Task to complete –
The answer must be every line of the records below that contains the word "github".

═════ Input data ═════

theorem foldl_ifmax_le (P : Int → Prop) [DecidablePred P] (g : Int → Int) (M : Int) :
    ∀ (L : List Int) (acc : Int), (∀ x ∈ L, P x → g x ≤ M) →
      L.foldl (fun a x => if P x then max a (g x) else a) acc ≤ max acc M := by
  intro L
  induction L with
  | nil => intro acc _; simp
  | cons y L ih =>
    intro acc hub
    simp only [List.foldl_cons]
    by_cases hy : P y
    · simp only [hy, if_pos]
      have h1 : g y ≤ M := hub y (List.mem_cons_self ..) hy
      have h2 := ih (max acc (g y)) (fun x hx => hub x (List.mem_cons_of_mem _ hx))
      calc List.foldl _ (max acc (g y)) L ≤ max (max acc (g y)) M := h2
        _ ≤ max acc M := by omega
    · simp only [hy, ite_false]
      exact ih acc (fun x hx => hub x (List.mem_cons_of_mem _ hx))

theorem foldl_ifmax_eq (P : Int → Prop) [DecidablePred P] (g : Int → Int) (L : List Int)
    (acc b : Int) (hb : b ∈ L) (hPb : P b) (hub : ∀ x ∈ L, P x → g x ≤ g b) :
    L.foldl (fun a x => if P x then max a (g x) else a) acc = max acc (g b) := by
  apply le_antisymm
  · exact foldl_ifmax_le P g (g b) L acc hub
  · have h1 := foldl_ifmax_ge_acc P g L acc
    have h2 := foldl_ifmax_ge_elem P g L acc b hb hPb
    omega
-- pv_equiv track=rewrite | github.com/CSVince/MockTeams | backend/src/channel.py | check_auth_id_u_id_membership
-- ===== SOURCE A (Python) =====
-- def check_auth_id_u_id_membership(auth_user_id, u_id, channel_member_list):
--     '''
--     Function to check if an authenticated user's ID or a u_id is in a channel
--     member list
--     '''
--     found_inviter = False
--     found_invitee = False
--     for member_id in channel_member_list:
--         if u_id == member_id:
--             found_invitee = True
--         if auth_user_id == member_id:
--             found_inviter = True
--
--     return {
--         'found_u_id': found_invitee,
--         'found_auth_user_id': found_inviter
--     }
-- ===== SOURCE B (Python) =====
-- def check_auth_id_u_id_membership(auth_user_id, u_id, channel_member_list):
--     srt = sorted(channel_member_list)
--
--     def found(x):
--         lo, hi = 0, len(srt)
--         while lo < hi:
--             mid = (lo + hi) // 2
--             if srt[mid] < x:
--                 lo = mid + 1
--             else:
--                 hi = mid
--         return lo < len(srt) and srt[lo] == x
--
--     return {
--         'found_u_id': found(u_id),
--         'found_auth_user_id': found(auth_user_id)
--     }
-- ===== Notes on version B (the rewrite author's own statement) =====
-- stated objective: alternative
-- what changed: Replaces the single fused linear scan with two boolean accumulators by a different algorithm: sort the member list once, then answer each of the two id queries with a hand-written binary search (bisect_left) over the sorted copy.
import Mathlib
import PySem

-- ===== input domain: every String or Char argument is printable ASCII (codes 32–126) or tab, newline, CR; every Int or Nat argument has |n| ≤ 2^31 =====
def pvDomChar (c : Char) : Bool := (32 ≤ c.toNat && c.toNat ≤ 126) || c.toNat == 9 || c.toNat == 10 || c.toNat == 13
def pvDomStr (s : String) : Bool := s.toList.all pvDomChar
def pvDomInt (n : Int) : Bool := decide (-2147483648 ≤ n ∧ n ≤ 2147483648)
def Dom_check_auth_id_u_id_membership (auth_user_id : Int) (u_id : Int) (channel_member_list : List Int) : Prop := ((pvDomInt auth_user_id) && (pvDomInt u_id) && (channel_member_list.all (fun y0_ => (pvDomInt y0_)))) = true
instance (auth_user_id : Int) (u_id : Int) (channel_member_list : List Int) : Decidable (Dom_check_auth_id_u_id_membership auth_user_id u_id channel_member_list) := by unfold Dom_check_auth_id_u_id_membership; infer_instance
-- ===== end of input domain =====

-- B replaces A's single fused linear scan with sort-once + binary search per id; objective: alternative.

-- ===== PORT A =====
-- A: one fused loop over the list maintaining two flags (found_inviter, found_invitee)
def check_auth_id_u_id_membership (auth_user_id : Int) (u_id : Int) (channel_member_list : List Int) : List (String × Bool) :=
  let st := channel_member_list.foldl
    (fun (st : Bool × Bool) member_id =>
      let st := if u_id == member_id then (st.1, true) else st
      let st := if auth_user_id == member_id then (true, st.2) else st
      st)
    (false, false)
  [("found_u_id", st.2), ("found_auth_user_id", st.1)]

-- ===== PORT B =====
-- B helper: the while-loop of found(x) — bisect_left-style binary search; lo, hi are the
-- loop variables (nonnegative ints in Python, so Nat here; (lo+hi)//2 = Nat division).
-- srt[mid] is always in range when read (lo < hi ≤ len), so getD 0 is exact.
def pvBsGo (srt : List Int) (x : Int) (lo hi : Nat) : Nat :=
  if lo < hi then
    let mid := (lo + hi) / 2
    if srt.getD mid 0 < x then pvBsGo srt x (mid + 1) hi
    else pvBsGo srt x lo mid
  else lo
termination_by hi - lo
decreasing_by all_goals omega

-- B helper: found(x) = the binary-search landing index holds x
def pvFound (srt : List Int) (x : Int) : Bool :=
  let lo := pvBsGo srt x 0 srt.length
  decide (lo < srt.length) && (srt.getD lo 0 == x)

-- B: sort the member list once, then answer each id query by binary search
def check_auth_id_u_id_membership_alt (auth_user_id : Int) (u_id : Int) (channel_member_list : List Int) : List (String × Bool) :=
  let srt := PySem.List.sorted channel_member_list (fun y => y) false
  [("found_u_id", pvFound srt u_id), ("found_auth_user_id", pvFound srt auth_user_id)]

-- ===== PRECONDITION & SPEC =====
def Spec_check_auth_id_u_id_membership (auth_user_id : Int) (u_id : Int) (channel_member_list : List Int) (out : List (String × Bool)) : Prop := out = check_auth_id_u_id_membership_alt auth_user_id u_id channel_member_list
instance (auth_user_id : Int) (u_id : Int) (channel_member_list : List Int) (out : List (String × Bool)) : Decidable (Spec_check_auth_id_u_id_membership auth_user_id u_id channel_member_list out) := by unfold Spec_check_auth_id_u_id_membership; infer_instance

-- ===== CLAIM (what is proved, stated in full; the proofs are below) =====
def Claim_equal_check_auth_id_u_id_membership : Prop := ∀ (auth_user_id : Int) (u_id : Int) (channel_member_list : List Int), Dom_check_auth_id_u_id_membership auth_user_id u_id channel_member_list → Spec_check_auth_id_u_id_membership auth_user_id u_id channel_member_list (check_auth_id_u_id_membership auth_user_id u_id channel_member_list)

-- ===== LEMMAS AND PROOFS =====
-- A's fused loop computes the two membership flags
theorem pv_fold_contains (auth_user_id u_id : Int) (l : List Int) (fi fe : Bool) :
    l.foldl
      (fun (st : Bool × Bool) member_id =>
        let st := if u_id == member_id then (st.1, true) else st
        let st := if auth_user_id == member_id then (true, st.2) else st
        st)
      (fi, fe)
    = (fi || l.contains auth_user_id, fe || l.contains u_id) := by
  induction l generalizing fi fe with
  | nil => simp
  | cons x xs ih =>
    rw [List.foldl_cons]
    have hstep :
        (let st := if u_id == x then (((fi, fe) : Bool × Bool).1, true) else (fi, fe)
         let st := if auth_user_id == x then (true, st.2) else st
         st)
        = (fi || (auth_user_id == x), fe || (u_id == x)) := by
      by_cases hu : u_id = x <;> by_cases ha : auth_user_id = x <;> simp [hu, ha]
    rw [hstep, ih]
    simp only [List.contains_cons, Bool.or_assoc]

-- monotone access on a sorted list
theorem pv_sorted_mono (srt : List Int) (hs : srt.Pairwise (· ≤ ·))
    {i j : Nat} (hij : i ≤ j) (hj : j < srt.length) :
    srt.getD i 0 ≤ srt.getD j 0 := by
  rcases Nat.eq_or_lt_of_le hij with h | h
  · subst h; exact le_refl _
  · rw [List.getD_eq_getElem srt 0 (lt_trans h hj), List.getD_eq_getElem srt 0 hj]
    exact (List.pairwise_iff_getElem.mp hs) i j (lt_trans h hj) hj h

-- binary-search invariant: everything left of the landing index is < x,
-- everything from it on is ≥ x
theorem pv_bsGo_inv (srt : List Int) (x : Int) (hs : srt.Pairwise (· ≤ ·))
    (lo hi : Nat) (hhi : hi ≤ srt.length)
    (hlow : ∀ i, i < lo → srt.getD i 0 < x)
    (hhigh : ∀ i, hi ≤ i → i < srt.length → x ≤ srt.getD i 0) :
    (∀ i, i < pvBsGo srt x lo hi → srt.getD i 0 < x) ∧
    (∀ i, pvBsGo srt x lo hi ≤ i → i < srt.length → x ≤ srt.getD i 0) := by
  by_cases h : lo < hi
  · have hmidlt : (lo + hi) / 2 < hi := by omega
    rw [pvBsGo, if_pos h]
    by_cases hm : srt.getD ((lo + hi) / 2) 0 < x
    · rw [if_pos hm]
      exact pv_bsGo_inv srt x hs ((lo + hi) / 2 + 1) hi hhi
        (fun i hi' => lt_of_le_of_lt
          (pv_sorted_mono srt hs (by omega) (by omega)) hm)
        hhigh
    · rw [if_neg hm]
      exact pv_bsGo_inv srt x hs lo ((lo + hi) / 2) (by omega)
        hlow
        (fun i hi1 hi2 => le_trans (not_lt.mp hm)
          (pv_sorted_mono srt hs hi1 hi2))
  · rw [pvBsGo, if_neg h]
    exact ⟨hlow, fun i hi1 hi2 => hhigh i (by omega) hi2⟩
termination_by hi - lo
decreasing_by all_goals omega

-- found(x) on a sorted list is membership
theorem pv_found_contains (srt : List Int) (x : Int) (hs : srt.Pairwise (· ≤ ·)) :
    pvFound srt x = srt.contains x := by
  obtain ⟨h1, h2⟩ := pv_bsGo_inv srt x hs 0 srt.length (le_refl _)
    (by omega) (fun i hi1 hi2 => by omega)
  set r := pvBsGo srt x 0 srt.length with hr
  unfold pvFound
  rw [← hr]
  by_cases hx : x ∈ srt
  · obtain ⟨j, hj, hje⟩ := List.mem_iff_getElem.mp hx
    have hjD : srt.getD j 0 = x := by rw [List.getD_eq_getElem srt 0 hj, hje]
    have hrj : r ≤ j := by
      by_contra hlt
      exact absurd hjD (ne_of_lt (h1 j (by omega)))
    have hrl : r < srt.length := lt_of_le_of_lt hrj hj
    have hge : x ≤ srt.getD r 0 := h2 r (le_refl _) hrl
    have hle : srt.getD r 0 ≤ x := hjD ▸ pv_sorted_mono srt hs hrj hj
    have hDr : srt.getD r 0 = x := le_antisymm hle hge
    rw [List.getD_eq_getElem srt 0 hrl] at hDr
    simp [List.contains_eq_mem, hx, hrl, hDr]
  · by_cases hrl : r < srt.length
    · have hne : srt.getD r 0 ≠ x := by
        intro he
        apply hx
        rw [← he, List.getD_eq_getElem srt 0 hrl]
        exact srt.getElem_mem hrl
      rw [List.getD_eq_getElem srt 0 hrl] at hne
      simp [List.contains_eq_mem, hx, hrl, hne]
    · simp [List.contains_eq_mem, hx, hrl]

-- ===== VERDICT (by name: the statement is the Claim_ definition above) =====
theorem check_auth_id_u_id_membership_spec : Claim_equal_check_auth_id_u_id_membership := by
  intro a u l _
  unfold Spec_check_auth_id_u_id_membership check_auth_id_u_id_membership
    check_auth_id_u_id_membership_alt
  rw [pv_fold_contains]
  have hs : (PySem.List.sorted l (fun y => y) false).Pairwise (· ≤ ·) :=
    PySem.List.sorted_pairwise l (fun y => y)
  have hcw : ∀ y : Int,
      (PySem.List.sorted l (fun y => y) false).contains y = l.contains y := by
    intro y
    simp [List.contains_eq_mem, PySem.List.mem_sorted]
  show [("found_u_id", false || l.contains u), ("found_auth_user_id", false || l.contains a)]
      = [("found_u_id", pvFound (PySem.List.sorted l (fun y => y) false) u),
         ("found_auth_user_id", pvFound (PySem.List.sorted l (fun y => y) false) a)]
  rw [pv_found_contains _ _ hs, pv_found_contains _ _ hs, hcw, hcw]
  simp
theorem bItems_cons (rn : String × Nat × Bool) (rest : List (String × Nat × Bool)) :
    bItems (rn :: rest) = bChunkRun rn.1 rn.2.1 rn.2.2 ++ bItems rest := by
  simp [bItems]

theorem run_items (raw : List String) (p e : Nat) (he : e ≤ raw.length)
    (hrun : ∀ k, p ≤ k → k < e → raw.getD k "" = raw.getD p "")
    (hend : e = raw.length ∨ ¬ raw.getD e "" = raw.getD p "") :
    ∀ n q, p ≤ q → q < e → e - q ≤ n →
      itemsFrom raw q =
        bChunkRun (raw.getD p "") (e - q) (decide (e = raw.length)) ++ itemsFrom raw e := by
  intro n
  induction n with
  | zero => intro q _ h2 h3; omega
  | succ n ih =>
    intro q hq hqe hn
    have hql : q < raw.length := by omega
    have hcq : raw.getD q "" = raw.getD p "" := hrun q hq hqe
    rw [itemsFrom]
    simp only [hql, dif_pos]
    rw [aInner_run_aux raw p e he hrun hend q q hq hqe (le_refl q) (by omega) (by omega), hcq]
    by_cases h1 : e ≤ q + 63
    · rw [if_pos h1, show q + (e - q) = e from by omega, bChunkRun,
        if_neg (by split <;> omega), itemOf]
      split <;> rfl
    · by_cases h2 : e = raw.length ∧ e = q + 64
      · rw [if_neg h1, if_pos h2, show q + (e - q) = e from by omega, bChunkRun,
          show e - q = 64 from by omega, decide_eq_true h2.1,
          if_neg (by simp)]
        simp [itemOf]
      · have hcap : e - q > if decide (e = raw.length) = true then 64 else 63 := by
          by_cases hel : e = raw.length
          · have h2' : e ≠ q + 64 := fun hh => h2 ⟨hel, hh⟩
            rw [decide_eq_true hel, if_pos rfl]; omega
          · rw [decide_eq_false hel, if_neg (by simp)]; omega
        rw [if_neg h1, if_neg h2, show q + (q + 63 - q) = q + 63 from by omega,
          bChunkRun, if_pos hcap,
          ih (q + 63) (by omega) (by omega) (by omega),
          show q + 63 - q = 63 from by omega,
          show e - (q + 63) = e - q - 63 from by omega]
        simp [itemOf]

theorem itemsFrom_eq_bItems_aux (raw : List String) :
    ∀ n p, raw.length - p ≤ n → itemsFrom raw p = bItems (bRuns raw p) := by
  intro n
  induction n with
  | zero =>
    intro p hp
    have h : ¬ p < raw.length := by omega
    rw [itemsFrom, bRuns]
    simp [h, bItems]
  | succ n ih =>
    intro p hp
    by_cases h : p < raw.length
    · obtain ⟨h1, h2, h3, h4⟩ := bScan_spec raw p h
      rw [bRuns]
      simp only [h, dif_pos]
      rw [bItems_cons]
      exact (run_items raw p (bScan raw p (p + 1)) h2 h3 h4 (bScan raw p (p + 1) - p) p
        (le_refl p) h1 (le_refl _)).trans (by rw [ih (bScan raw p (p + 1)) (by omega)])
    · rw [itemsFrom, bRuns]
      simp [h, bItems]

theorem itemsFrom_eq_bItems (raw : List String) (p : Nat) :
    itemsFrom raw p = bItems (bRuns raw p) :=
  itemsFrom_eq_bItems_aux raw (raw.length - p) p (le_refl _)

-- ===== VERDICT (by name: the statement is the Claim_ definition above) =====
theorem rleBlockEncode_spec : Claim_equal_rleBlockEncode := by
  intro raw _ _
  unfold Spec_rleBlockEncode rleBlockEncode rleBlockEncode_alt bPack
  rw [aOuter_eq_pack, itemsFrom_eq_bItems]
-- pv_equiv track=rewrite | github.com/AliceLovesCode/AdventOfCode2019 | day4.py | meets_criteria_part2
-- ===== SOURCE A (Python) =====
-- def meets_criteria_part2(value):
--     numeral_array = list(str(value))
--     if len(numeral_array) != 6:
--         return False
--
--     repeat_clusters = []
--     current_repeat_cluster = []
--
--     prev_val = 0
--     for string_val in numeral_array:
--         int_val = int(string_val)
--         if int_val < prev_val: return False
--         elif int_val == prev_val:
--             if (len(current_repeat_cluster) > 0):
--                 current_repeat_cluster.append(int_val)
--             else:
--                 current_repeat_cluster.append(int_val)
--                 current_repeat_cluster.append(int_val)
--         elif (len(current_repeat_cluster) > 0):
--             repeat_clusters.append(current_repeat_cluster.copy())
--             current_repeat_cluster = []
--         prev_val = int_val
--
--     if (len(current_repeat_cluster) > 0):
--         repeat_clusters.append(current_repeat_cluster.copy())
--         current_repeat_cluster = []
--
--     repeat_exists = False
--     for cluster in repeat_clusters:
--         if len(cluster) == 2: repeat_exists = True
--
--     return repeat_exists
-- ===== SOURCE B (Python) =====
-- def meets_criteria_part2(value):
--     s = str(value)
--     if len(s) != 6:
--         return False
--     d = [int(c) for c in s]
--     if any(a > b for a, b in zip(d, d[1:])):
--         return False
--     return any(d.count(x) == 2 for x in d)
-- ===== Notes on version B (the rewrite author's own statement) =====
-- stated objective: simpler
-- what changed: B replaces A's single-pass repeat-cluster state machine (accumulating cluster lists with a prev/current-cluster accumulator) by two independent declarative passes: a pairwise zip ascending check and a count-based exact-pair test (valid because in a nondecreasing digit list the count of a digit equals its run length).
import Mathlib
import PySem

═════

Result of this task –
-- pv_equiv track=rewrite | github.com/CSVince/MockTeams | backend/src/channel.py | check_auth_id_u_id_membership
-- pv_equiv track=rewrite | github.com/AliceLovesCode/AdventOfCode2019 | day4.py | meets_criteria_part2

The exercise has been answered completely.